Records from a collection —
▽

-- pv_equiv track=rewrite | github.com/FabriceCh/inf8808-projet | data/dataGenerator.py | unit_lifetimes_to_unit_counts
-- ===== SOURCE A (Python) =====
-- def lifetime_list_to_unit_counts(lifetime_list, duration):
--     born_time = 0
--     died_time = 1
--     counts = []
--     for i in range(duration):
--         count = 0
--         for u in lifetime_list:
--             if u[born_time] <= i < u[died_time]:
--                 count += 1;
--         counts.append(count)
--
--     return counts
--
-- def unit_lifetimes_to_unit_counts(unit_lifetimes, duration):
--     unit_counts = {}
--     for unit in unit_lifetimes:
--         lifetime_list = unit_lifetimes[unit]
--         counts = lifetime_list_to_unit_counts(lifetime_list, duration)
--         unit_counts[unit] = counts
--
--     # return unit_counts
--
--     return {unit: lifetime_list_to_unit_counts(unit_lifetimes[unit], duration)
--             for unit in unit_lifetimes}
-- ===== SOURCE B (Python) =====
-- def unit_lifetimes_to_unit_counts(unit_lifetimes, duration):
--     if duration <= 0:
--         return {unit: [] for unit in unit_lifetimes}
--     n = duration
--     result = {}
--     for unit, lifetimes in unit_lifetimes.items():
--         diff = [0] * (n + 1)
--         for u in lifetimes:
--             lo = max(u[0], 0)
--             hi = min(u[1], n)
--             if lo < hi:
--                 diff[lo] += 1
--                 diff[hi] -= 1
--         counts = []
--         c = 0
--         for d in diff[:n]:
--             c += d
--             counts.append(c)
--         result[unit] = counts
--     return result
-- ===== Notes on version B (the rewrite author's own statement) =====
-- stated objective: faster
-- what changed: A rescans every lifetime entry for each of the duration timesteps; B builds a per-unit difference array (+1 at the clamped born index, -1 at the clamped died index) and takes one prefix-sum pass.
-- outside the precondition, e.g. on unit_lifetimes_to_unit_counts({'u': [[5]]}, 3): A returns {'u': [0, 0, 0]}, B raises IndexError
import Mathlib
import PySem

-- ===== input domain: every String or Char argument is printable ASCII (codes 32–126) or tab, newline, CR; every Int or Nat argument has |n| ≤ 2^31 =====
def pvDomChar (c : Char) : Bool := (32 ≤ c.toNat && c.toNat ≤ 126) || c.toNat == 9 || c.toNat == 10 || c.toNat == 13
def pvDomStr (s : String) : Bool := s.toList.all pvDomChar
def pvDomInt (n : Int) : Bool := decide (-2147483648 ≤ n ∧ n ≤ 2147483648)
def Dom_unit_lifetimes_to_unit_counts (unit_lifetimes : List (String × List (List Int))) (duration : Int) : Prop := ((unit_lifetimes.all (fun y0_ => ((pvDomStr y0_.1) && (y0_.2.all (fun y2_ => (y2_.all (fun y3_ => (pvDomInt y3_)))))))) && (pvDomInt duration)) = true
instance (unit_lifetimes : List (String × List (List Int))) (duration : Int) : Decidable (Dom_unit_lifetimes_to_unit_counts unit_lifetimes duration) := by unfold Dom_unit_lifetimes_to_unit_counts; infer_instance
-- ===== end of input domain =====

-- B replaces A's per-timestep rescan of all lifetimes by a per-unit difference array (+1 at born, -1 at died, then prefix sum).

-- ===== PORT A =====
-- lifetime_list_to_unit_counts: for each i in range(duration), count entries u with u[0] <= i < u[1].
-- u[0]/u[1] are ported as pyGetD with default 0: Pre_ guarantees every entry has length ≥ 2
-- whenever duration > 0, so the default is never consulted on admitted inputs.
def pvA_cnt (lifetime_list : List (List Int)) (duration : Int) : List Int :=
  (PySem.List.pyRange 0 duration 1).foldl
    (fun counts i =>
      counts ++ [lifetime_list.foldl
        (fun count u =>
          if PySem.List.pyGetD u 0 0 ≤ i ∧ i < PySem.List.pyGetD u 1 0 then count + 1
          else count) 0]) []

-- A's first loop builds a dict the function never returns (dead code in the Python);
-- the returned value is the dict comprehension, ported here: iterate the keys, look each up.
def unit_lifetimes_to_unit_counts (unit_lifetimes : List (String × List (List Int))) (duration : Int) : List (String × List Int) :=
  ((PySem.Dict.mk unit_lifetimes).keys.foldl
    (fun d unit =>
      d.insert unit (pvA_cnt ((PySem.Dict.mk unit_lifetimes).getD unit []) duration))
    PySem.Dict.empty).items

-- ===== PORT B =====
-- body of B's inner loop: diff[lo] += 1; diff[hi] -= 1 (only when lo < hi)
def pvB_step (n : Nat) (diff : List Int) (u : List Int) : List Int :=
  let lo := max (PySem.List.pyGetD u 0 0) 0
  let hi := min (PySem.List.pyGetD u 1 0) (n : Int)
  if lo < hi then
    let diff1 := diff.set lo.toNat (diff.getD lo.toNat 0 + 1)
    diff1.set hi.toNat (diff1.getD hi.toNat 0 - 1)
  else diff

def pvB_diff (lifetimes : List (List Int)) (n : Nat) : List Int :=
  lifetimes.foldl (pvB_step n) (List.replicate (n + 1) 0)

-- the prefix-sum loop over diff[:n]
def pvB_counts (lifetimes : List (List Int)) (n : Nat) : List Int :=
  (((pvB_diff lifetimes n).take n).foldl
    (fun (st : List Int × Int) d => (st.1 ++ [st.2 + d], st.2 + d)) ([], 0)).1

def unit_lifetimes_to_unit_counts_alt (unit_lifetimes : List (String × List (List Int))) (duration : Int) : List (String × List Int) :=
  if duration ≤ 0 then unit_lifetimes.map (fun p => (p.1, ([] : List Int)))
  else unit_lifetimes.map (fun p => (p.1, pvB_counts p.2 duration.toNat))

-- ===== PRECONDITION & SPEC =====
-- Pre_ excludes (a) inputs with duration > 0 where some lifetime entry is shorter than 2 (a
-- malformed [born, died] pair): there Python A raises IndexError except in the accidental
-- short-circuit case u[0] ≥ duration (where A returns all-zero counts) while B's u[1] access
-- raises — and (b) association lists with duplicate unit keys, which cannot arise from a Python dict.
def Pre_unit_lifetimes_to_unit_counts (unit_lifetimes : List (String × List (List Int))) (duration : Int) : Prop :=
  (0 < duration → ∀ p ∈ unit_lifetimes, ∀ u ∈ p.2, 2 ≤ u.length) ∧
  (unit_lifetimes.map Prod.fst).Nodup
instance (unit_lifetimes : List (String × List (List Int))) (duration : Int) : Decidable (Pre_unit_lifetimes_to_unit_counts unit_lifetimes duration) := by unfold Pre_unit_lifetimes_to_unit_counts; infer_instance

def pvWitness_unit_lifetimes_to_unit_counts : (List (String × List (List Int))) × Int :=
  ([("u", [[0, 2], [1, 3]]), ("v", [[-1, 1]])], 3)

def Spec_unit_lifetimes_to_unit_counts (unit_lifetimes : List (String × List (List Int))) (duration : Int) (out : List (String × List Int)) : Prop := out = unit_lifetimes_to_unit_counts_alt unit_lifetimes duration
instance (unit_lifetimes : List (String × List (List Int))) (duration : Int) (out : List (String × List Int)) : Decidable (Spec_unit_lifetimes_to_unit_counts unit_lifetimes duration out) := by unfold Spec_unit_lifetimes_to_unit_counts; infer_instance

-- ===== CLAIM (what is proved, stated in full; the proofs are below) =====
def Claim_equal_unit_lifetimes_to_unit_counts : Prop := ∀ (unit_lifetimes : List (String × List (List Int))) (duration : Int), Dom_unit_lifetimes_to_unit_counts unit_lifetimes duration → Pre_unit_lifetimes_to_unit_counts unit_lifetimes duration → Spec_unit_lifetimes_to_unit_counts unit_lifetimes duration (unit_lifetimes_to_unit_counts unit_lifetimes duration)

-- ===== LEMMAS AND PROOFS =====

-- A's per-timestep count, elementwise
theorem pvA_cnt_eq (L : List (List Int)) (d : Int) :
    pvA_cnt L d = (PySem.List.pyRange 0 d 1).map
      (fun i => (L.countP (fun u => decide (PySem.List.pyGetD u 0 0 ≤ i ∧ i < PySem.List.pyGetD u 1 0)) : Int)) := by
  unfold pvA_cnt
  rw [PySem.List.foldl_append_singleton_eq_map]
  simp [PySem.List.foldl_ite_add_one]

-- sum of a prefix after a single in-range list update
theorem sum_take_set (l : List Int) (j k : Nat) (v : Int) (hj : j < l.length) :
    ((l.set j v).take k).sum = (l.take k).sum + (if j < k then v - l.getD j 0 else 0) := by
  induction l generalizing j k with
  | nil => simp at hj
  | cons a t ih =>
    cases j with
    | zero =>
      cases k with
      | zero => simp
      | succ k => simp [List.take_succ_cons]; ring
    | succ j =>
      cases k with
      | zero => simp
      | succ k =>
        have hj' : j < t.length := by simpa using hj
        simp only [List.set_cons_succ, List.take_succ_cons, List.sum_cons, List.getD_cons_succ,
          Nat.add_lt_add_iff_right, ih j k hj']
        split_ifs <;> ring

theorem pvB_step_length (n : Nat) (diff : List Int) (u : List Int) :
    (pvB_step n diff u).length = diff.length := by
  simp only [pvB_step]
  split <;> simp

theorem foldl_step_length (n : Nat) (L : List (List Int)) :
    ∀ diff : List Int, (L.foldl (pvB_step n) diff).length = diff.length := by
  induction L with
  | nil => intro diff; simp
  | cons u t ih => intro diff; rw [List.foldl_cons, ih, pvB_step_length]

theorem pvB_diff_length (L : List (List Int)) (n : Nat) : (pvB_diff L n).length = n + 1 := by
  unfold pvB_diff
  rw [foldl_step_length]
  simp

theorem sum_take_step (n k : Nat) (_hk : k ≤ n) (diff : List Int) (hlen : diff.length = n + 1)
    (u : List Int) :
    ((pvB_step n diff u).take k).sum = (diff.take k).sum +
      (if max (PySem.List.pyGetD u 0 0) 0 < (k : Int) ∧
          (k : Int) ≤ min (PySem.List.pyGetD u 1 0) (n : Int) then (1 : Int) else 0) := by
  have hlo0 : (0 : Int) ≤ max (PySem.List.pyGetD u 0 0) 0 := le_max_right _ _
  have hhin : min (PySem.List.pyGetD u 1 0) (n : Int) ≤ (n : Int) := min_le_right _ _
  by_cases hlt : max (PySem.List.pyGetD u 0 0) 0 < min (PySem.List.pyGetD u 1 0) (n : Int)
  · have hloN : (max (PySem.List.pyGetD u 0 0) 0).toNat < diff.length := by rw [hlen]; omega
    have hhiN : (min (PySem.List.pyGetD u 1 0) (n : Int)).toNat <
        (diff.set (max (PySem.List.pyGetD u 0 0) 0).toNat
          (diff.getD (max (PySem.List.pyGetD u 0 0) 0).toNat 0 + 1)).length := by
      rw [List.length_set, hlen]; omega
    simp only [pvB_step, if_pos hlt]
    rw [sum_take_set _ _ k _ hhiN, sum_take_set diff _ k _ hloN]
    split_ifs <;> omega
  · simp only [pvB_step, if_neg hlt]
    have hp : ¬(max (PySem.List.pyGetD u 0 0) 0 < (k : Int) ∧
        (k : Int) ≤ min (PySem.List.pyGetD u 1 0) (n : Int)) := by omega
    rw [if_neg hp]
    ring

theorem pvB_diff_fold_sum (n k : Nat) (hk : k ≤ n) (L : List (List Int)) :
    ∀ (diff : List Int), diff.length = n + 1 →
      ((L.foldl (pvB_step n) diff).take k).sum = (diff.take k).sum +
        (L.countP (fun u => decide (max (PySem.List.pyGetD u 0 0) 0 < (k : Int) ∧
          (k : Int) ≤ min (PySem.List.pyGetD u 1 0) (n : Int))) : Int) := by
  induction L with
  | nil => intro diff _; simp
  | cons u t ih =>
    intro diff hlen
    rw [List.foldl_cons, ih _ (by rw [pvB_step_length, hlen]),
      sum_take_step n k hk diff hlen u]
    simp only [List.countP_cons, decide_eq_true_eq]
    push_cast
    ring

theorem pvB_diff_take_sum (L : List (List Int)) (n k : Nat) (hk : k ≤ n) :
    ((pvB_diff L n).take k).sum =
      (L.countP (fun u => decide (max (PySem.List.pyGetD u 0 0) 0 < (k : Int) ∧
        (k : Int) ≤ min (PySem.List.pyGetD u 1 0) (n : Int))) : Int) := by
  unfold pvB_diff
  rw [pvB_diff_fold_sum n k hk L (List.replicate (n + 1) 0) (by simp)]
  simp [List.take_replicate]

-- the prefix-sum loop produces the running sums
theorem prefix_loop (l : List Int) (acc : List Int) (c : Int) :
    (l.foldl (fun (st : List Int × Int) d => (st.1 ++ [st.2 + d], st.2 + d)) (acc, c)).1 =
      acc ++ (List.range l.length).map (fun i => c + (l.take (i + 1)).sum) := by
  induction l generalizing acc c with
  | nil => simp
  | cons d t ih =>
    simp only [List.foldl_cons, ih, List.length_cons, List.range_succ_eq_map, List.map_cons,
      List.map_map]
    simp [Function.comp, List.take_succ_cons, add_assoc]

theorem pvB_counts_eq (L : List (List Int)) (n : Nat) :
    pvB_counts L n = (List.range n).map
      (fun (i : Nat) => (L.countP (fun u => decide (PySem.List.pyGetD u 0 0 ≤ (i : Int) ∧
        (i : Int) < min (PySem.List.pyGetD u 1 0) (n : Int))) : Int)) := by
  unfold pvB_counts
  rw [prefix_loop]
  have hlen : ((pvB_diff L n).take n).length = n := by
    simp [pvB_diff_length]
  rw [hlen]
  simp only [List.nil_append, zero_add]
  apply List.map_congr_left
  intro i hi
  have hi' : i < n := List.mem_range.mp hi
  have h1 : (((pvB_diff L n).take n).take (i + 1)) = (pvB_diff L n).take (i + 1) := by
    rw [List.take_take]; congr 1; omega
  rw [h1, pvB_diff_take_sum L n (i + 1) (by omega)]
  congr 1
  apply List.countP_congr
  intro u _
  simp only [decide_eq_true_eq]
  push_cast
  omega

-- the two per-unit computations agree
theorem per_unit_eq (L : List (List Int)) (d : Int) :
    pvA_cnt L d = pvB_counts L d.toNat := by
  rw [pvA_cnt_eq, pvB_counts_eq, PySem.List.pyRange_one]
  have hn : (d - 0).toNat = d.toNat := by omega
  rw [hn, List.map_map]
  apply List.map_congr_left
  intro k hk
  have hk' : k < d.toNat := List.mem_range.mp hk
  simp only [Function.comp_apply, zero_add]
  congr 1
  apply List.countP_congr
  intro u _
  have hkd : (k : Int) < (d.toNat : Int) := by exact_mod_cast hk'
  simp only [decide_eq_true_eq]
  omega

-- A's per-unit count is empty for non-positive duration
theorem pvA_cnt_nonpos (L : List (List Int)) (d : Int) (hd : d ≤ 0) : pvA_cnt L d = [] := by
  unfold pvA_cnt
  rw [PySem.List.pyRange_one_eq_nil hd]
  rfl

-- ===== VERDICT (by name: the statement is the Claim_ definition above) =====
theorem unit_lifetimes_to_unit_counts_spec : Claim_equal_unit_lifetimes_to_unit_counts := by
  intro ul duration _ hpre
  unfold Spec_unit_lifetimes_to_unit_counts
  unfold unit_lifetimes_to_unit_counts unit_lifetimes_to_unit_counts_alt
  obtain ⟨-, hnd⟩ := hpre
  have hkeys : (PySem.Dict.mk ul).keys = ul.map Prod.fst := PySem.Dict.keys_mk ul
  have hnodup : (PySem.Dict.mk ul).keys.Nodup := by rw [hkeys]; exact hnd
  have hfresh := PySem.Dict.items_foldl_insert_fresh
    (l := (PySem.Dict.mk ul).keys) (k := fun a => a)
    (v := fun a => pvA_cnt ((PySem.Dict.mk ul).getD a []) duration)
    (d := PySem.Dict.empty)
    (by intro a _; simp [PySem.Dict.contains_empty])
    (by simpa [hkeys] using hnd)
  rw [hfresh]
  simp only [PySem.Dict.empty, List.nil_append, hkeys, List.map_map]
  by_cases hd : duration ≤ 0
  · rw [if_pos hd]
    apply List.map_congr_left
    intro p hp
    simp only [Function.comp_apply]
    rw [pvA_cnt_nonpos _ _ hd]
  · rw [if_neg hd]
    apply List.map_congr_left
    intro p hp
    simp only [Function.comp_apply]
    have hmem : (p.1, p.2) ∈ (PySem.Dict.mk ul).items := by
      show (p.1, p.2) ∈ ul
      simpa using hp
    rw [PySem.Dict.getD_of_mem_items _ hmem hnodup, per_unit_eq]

△

From the records above, copy out the line with "(diff.set (max (PySem.List.pyGetD", the line with "((L.foldl (pvB_step n)", and every line between them, word for word.

Written response —
        (diff.set (max (PySem.List.pyGetD u 0 0) 0).toNat
          (diff.getD (max (PySem.List.pyGetD u 0 0) 0).toNat 0 + 1)).length := by
      rw [List.length_set, hlen]; omega
    simp only [pvB_step, if_pos hlt]
    rw [sum_take_set _ _ k _ hhiN, sum_take_set diff _ k _ hloN]
    split_ifs <;> omega
  · simp only [pvB_step, if_neg hlt]
    have hp : ¬(max (PySem.List.pyGetD u 0 0) 0 < (k : Int) ∧
        (k : Int) ≤ min (PySem.List.pyGetD u 1 0) (n : Int)) := by omega
    rw [if_neg hp]
    ring

theorem pvB_diff_fold_sum (n k : Nat) (hk : k ≤ n) (L : List (List Int)) :
    ∀ (diff : List Int), diff.length = n + 1 →
      ((L.foldl (pvB_step n) diff).take k).sum = (diff.take k).sum +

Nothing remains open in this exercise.